PHOTOS - Tout au long de cette semaine, une vingtaine d'adolescentes participent à un camp qui vise à encourager les jeunes femmes à choisir le métier de pompière. La Ville d'Ottawa organise cette formation pour la sixième année d'affilée.

Le groupe de participantes est constitué de 24 jeunes filles âgées de 15 à 19 ans. Elles arrivent d'Ottawa, de Gatineau et même des États-Unis, pour certaines.

Pendant une semaine, elles effectuent des exercices similaires à ceux que font les véritables pompiers lors de leur formation professionnelle.

Au Centre de formation du Service des incendies d'Ottawa, elles ont par exemple dû enfiler des combinaisons, des casques et des bombonnes d'oxygène avant de monter sur d'énormes échelles pour réaliser une simulation de sauvetage dans un espace sans lumière.

Ces séances d'entraînement se déroulent sous la supervision de femmes pompières.

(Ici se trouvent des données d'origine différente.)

-- pv_equiv track=rewrite | github.com/AnastasiaGoryacheva/homework26-cw2 | PycharmProjects/coursework2/utils.py | get_post_by_tags
-- ===== SOURCE A (Python) =====
-- def get_post_by_tags(content):
--     """Возвращает текст поста с активными тэгами."""
--     content = content.split()
--     new_content = []
--     for word in content:
--         if "#" in word:
--             w =  word.replace(word, f'<a href="/tag/{word[1:].lower()}">{word}</a>')
--             new_content.append(w)
--         else:
--             new_content.append(word)
--     return " ".join(new_content)
-- ===== SOURCE B (Python) =====
-- def get_post_by_tags(content):
--     """Возвращает текст поста с активными тэгами."""
--     out = []
--     i = 0
--     n = len(content)
--     first = True
--     while i < n:
--         if content[i].isspace():
--             i += 1
--             continue
--         j = i
--         while j < n and not content[j].isspace():
--             j += 1
--         word = content[i:j]
--         if not first:
--             out.append(" ")
--         if "#" in word:
--             out.append(f'<a href="/tag/{word[1:].lower()}">{word}</a>')
--         else:
--             out.append(word)
--         first = False
--         i = j
--     return "".join(out)
-- ===== Notes on version B (the rewrite author's own statement) =====
-- stated objective: alternative
-- what changed: A splits the text into a word list, builds a new list with a loop over it and joins it; B makes a single character-level scan of the string that skips whitespace, delimits each word in place and emits it (wrapped if it contains '#') directly into the output, with no intermediate word lists.
import Mathlib
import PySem

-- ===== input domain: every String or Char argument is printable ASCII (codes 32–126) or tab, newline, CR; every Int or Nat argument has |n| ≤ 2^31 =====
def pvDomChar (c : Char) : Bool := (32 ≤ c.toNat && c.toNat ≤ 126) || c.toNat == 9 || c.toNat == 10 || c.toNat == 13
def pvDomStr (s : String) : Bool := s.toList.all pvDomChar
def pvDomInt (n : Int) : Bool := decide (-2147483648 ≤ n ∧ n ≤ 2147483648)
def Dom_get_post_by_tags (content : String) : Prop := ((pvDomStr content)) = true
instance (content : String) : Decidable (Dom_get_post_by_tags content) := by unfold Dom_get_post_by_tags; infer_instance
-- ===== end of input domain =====

-- B replaces A's split/append-loop/join with a single character-level scan that emits
-- each wrapped word directly (objective: alternative decomposition, same cost).

-- ===== PORT A =====
-- the f-string '<a href="/tag/{word[1:].lower()}">{word}</a>'
def pvAAnchor (word : List Char) : List Char :=
  "<a href=\"/tag/".toList ++ PySem.Chars.lower (PySem.Chars.slice word (some 1) none)
    ++ "\">".toList ++ word ++ "</a>".toList

-- the loop body: new_content.append(...) for each word
def pvAStep (acc : List (List Char)) (word : List Char) : List (List Char) :=
  if PySem.Chars.isIn ['#'] word then
    acc ++ [PySem.Chars.replace word word (pvAAnchor word)]
  else
    acc ++ [word]

def get_post_by_tags (content : String) : String :=
  String.ofList
    (PySem.Chars.join [' ']
      ((PySem.Chars.split₀ content.toList).foldl pvAStep []))

-- ===== PORT B =====
-- the conditional expression: wrapped anchor if '#' in word else word
def pvBWrap (word : List Char) : List Char :=
  if PySem.Chars.isIn ['#'] word then
    "<a href=\"/tag/".toList ++ PySem.Chars.lower (PySem.Chars.slice word (some 1) none)
      ++ "\">".toList ++ word ++ "</a>".toList
  else
    word

-- the outer while loop: skip one whitespace char, or scan a whole word
-- (the inner while loop advancing j is the takeWhile/dropWhile pair) and emit it,
-- preceded by ' ' unless it is the first word
def pvBGo (cs : List Char) (first : Bool) : List Char :=
  match cs with
  | [] => []
  | c :: rest =>
    if PySem.Chars.isspace c then
      pvBGo rest first
    else
      let word := c :: rest.takeWhile (fun d => !PySem.Chars.isspace d)
      (if first then [] else [' ']) ++ pvBWrap word
        ++ pvBGo (rest.dropWhile (fun d => !PySem.Chars.isspace d)) false
termination_by cs.length
decreasing_by
  · simp
  · simp; exact List.length_dropWhile_le _ _

def get_post_by_tags_alt (content : String) : String :=
  String.ofList (pvBGo content.toList true)

-- ===== PRECONDITION & SPEC =====
def Spec_get_post_by_tags (content : String) (out : String) : Prop := out = get_post_by_tags_alt content
instance (content : String) (out : String) : Decidable (Spec_get_post_by_tags content out) := by unfold Spec_get_post_by_tags; infer_instance

-- ===== CLAIM (what is proved, stated in full; the proofs are below) =====
def Claim_equal_get_post_by_tags : Prop := ∀ (content : String), Dom_get_post_by_tags content → Spec_get_post_by_tags content (get_post_by_tags content)

-- ===== LEMMAS AND PROOFS =====

-- the value A's loop body appends for one word
def pvG (w : List Char) : List Char :=
  if PySem.Chars.isIn ['#'] w then PySem.Chars.replace w w (pvAAnchor w) else w

-- word.replace(word, new) = new for a nonempty word
theorem pv_replace_self (w new : List Char) (h : w ≠ []) :
    PySem.Chars.replace w w new = new := by
  obtain ⟨c, t, rfl⟩ := List.exists_cons_of_ne_nil h
  simp only [PySem.Chars.replace, List.isEmpty_cons]
  rw [PySem.Chars.replace.go.eq_def]
  simp [List.isPrefixOf_iff_prefix]
  cases t.length <;> rw [PySem.Chars.replace.go.eq_def] <;> simp

theorem pv_bwrap_eq_pvG (w : List Char) (h : w ≠ []) : pvBWrap w = pvG w := by
  unfold pvBWrap pvG pvAAnchor
  split
  · rw [pv_replace_self _ _ h]
  · rfl

theorem pv_go_acc (cs : List Char) : ∀ (curw : List Char) (acc : List (List Char)),
    PySem.Chars.split₀.go cs curw acc = acc.reverse ++ PySem.Chars.split₀.go cs curw [] := by
  induction cs with
  | nil =>
    intro curw acc
    rw [PySem.Chars.split₀.go.eq_def]
    conv_rhs => rw [PySem.Chars.split₀.go.eq_def]
    by_cases hc : curw.isEmpty = true <;> simp [hc]
  | cons c rest ih =>
    intro curw acc
    rw [PySem.Chars.split₀.go.eq_def]
    conv_rhs => rw [PySem.Chars.split₀.go.eq_def]
    by_cases hs : PySem.Chars.isspace c = true
    · simp only [hs, if_true]
      by_cases hc : curw.isEmpty = true <;> simp only [hc, if_true]
      · exact ih [] acc
      · simp only [Bool.false_eq_true, if_false]
        rw [ih [] (curw.reverse :: acc), ih [] [curw.reverse]]
        simp
    · simp only [hs, Bool.false_eq_true, if_false]
      exact ih (c :: curw) acc

theorem pv_split₀_space (c : Char) (cs : List Char) (h : PySem.Chars.isspace c = true) :
    PySem.Chars.split₀ (c :: cs) = PySem.Chars.split₀ cs := by
  unfold PySem.Chars.split₀
  rw [PySem.Chars.split₀.go.eq_def]
  simp [h]

theorem pv_go_word (cs : List Char) : ∀ (curw : List Char), curw ≠ [] →
    PySem.Chars.split₀.go cs curw [] =
      (curw.reverse ++ cs.takeWhile (fun d => !PySem.Chars.isspace d))
        :: PySem.Chars.split₀ (cs.dropWhile (fun d => !PySem.Chars.isspace d)) := by
  induction cs with
  | nil =>
    intro curw h
    rw [PySem.Chars.split₀.go.eq_def]
    simp [h, PySem.Chars.split₀]
    rw [PySem.Chars.split₀.go.eq_def]
    simp
  | cons c rest ih =>
    intro curw h
    rw [PySem.Chars.split₀.go.eq_def]
    by_cases hs : PySem.Chars.isspace c = true
    · rw [List.takeWhile_cons, List.dropWhile_cons]
      simp only [hs, if_true, Bool.not_true, Bool.false_eq_true, if_false,
        List.isEmpty_iff, h, List.append_nil]
      rw [pv_go_acc rest [] [curw.reverse], pv_split₀_space c rest hs]
      simp [PySem.Chars.split₀]
    · rw [List.takeWhile_cons, List.dropWhile_cons]
      simp only [hs, Bool.false_eq_true, if_false, Bool.not_false, if_true]
      rw [ih (c :: curw) (by simp)]
      simp

theorem pv_split₀_word (c : Char) (cs : List Char) (h : PySem.Chars.isspace c = false) :
    PySem.Chars.split₀ (c :: cs) =
      (c :: cs.takeWhile (fun d => !PySem.Chars.isspace d))
        :: PySem.Chars.split₀ (cs.dropWhile (fun d => !PySem.Chars.isspace d)) := by
  unfold PySem.Chars.split₀
  rw [PySem.Chars.split₀.go.eq_def]
  simp only [h, Bool.false_eq_true, if_false]
  exact pv_go_word cs [c] (by simp)

theorem pv_join_cons (w : List Char) (ws : List (List Char)) :
    PySem.Chars.join [' '] (w :: ws) = w ++ ws.flatMap (fun v => ' ' :: v) := by
  induction ws generalizing w with
  | nil => simp [PySem.Chars.join, List.intercalate]
  | cons v vs ih =>
    rw [PySem.Chars.join, List.intercalate, List.intersperse_cons₂, List.flatten_cons,
      List.flatten_cons, ← List.intercalate, ← PySem.Chars.join, ih v]
    simp

theorem pv_bgo (cs : List Char) (first : Bool) :
    pvBGo cs first =
      if first then PySem.Chars.join [' '] ((PySem.Chars.split₀ cs).map pvG)
      else (PySem.Chars.split₀ cs).flatMap (fun w => ' ' :: pvG w) := by
  fun_induction pvBGo cs first with
  | case1 first =>
    cases first <;> rfl
  | case2 first c rest hs ih =>
    rw [ih, pv_split₀_space c rest hs]
  | case3 first c rest hs word ih =>
    have hs' : PySem.Chars.isspace c = false := by
      revert hs; cases PySem.Chars.isspace c <;> simp
    rw [pv_split₀_word c rest hs', ih]
    rw [show word = c :: rest.takeWhile (fun d => !PySem.Chars.isspace d) from rfl]
    rw [pv_bwrap_eq_pvG _ (by simp)]
    cases first
    · simp
    · rw [if_pos rfl, List.map_cons, pv_join_cons]
      simp [List.flatMap_map]

theorem pv_main (cs : List Char) :
    pvBGo cs true = PySem.Chars.join [' '] ((PySem.Chars.split₀ cs).foldl pvAStep []) := by
  have hstep : pvAStep = fun acc w => acc ++ [pvG w] := by
    funext acc w
    unfold pvAStep pvG
    split <;> rfl
  rw [pv_bgo cs true, if_pos rfl, hstep,
    PySem.List.foldl_append_singleton_eq_map pvG (PySem.Chars.split₀ cs) []]
  rfl

-- ===== VERDICT (by name: the statement is the Claim_ definition above) =====
theorem get_post_by_tags_spec : Claim_equal_get_post_by_tags := by
  intro content _
  unfold Spec_get_post_by_tags get_post_by_tags get_post_by_tags_alt
  rw [pv_main]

« En étant en cinquième année de secondaire, mon choix de carrière arrive à grands pas. Je voulais voir différents métiers et différentes choses. En venant ici, je trouve que c'est une super belle expérience pour voir ce que c'est exactement d'être pompière », explique Zoé Talbot, une jeune participante de Gatineau.

Cette dernière affirme être attirée par les emplois physiques parce qu'elle adore bouger. Elle pense qu'une carrière au Service des incendies serait tout à fait pertinente pour elle, compte tenu de ses centres d'intérêt.

Un métier dominé par les hommes

Le Service des incendies d'Ottawa compte 1000 pompiers actuellement, mais moins de 3 % sont des femmes.

Les organisateurs reconnaissent sans détour que c'est bien peu, étant donné la proportion des femmes dans la population.

« Nous autres, on veut essayer d'engager plus de femmes et aussi montrer qu'un service incendie, ce n'est pas juste pour les hommes, mais pour tout le monde. Cela fait partie de notre campagne d'essayer d'avoir différents genres », explique le chef adjoint du Service, Kim Ayotte.

Zoé Talbot est consciente de cette situation, mais elle refuse d'y voir un frein. Au contraire, elle en tire une source de motivation.

« Moi, je ne vois pas ça comme un désavantage que ce soit juste des hommes. On doit juste prouver que nous aussi, on est capables », soutient-elle.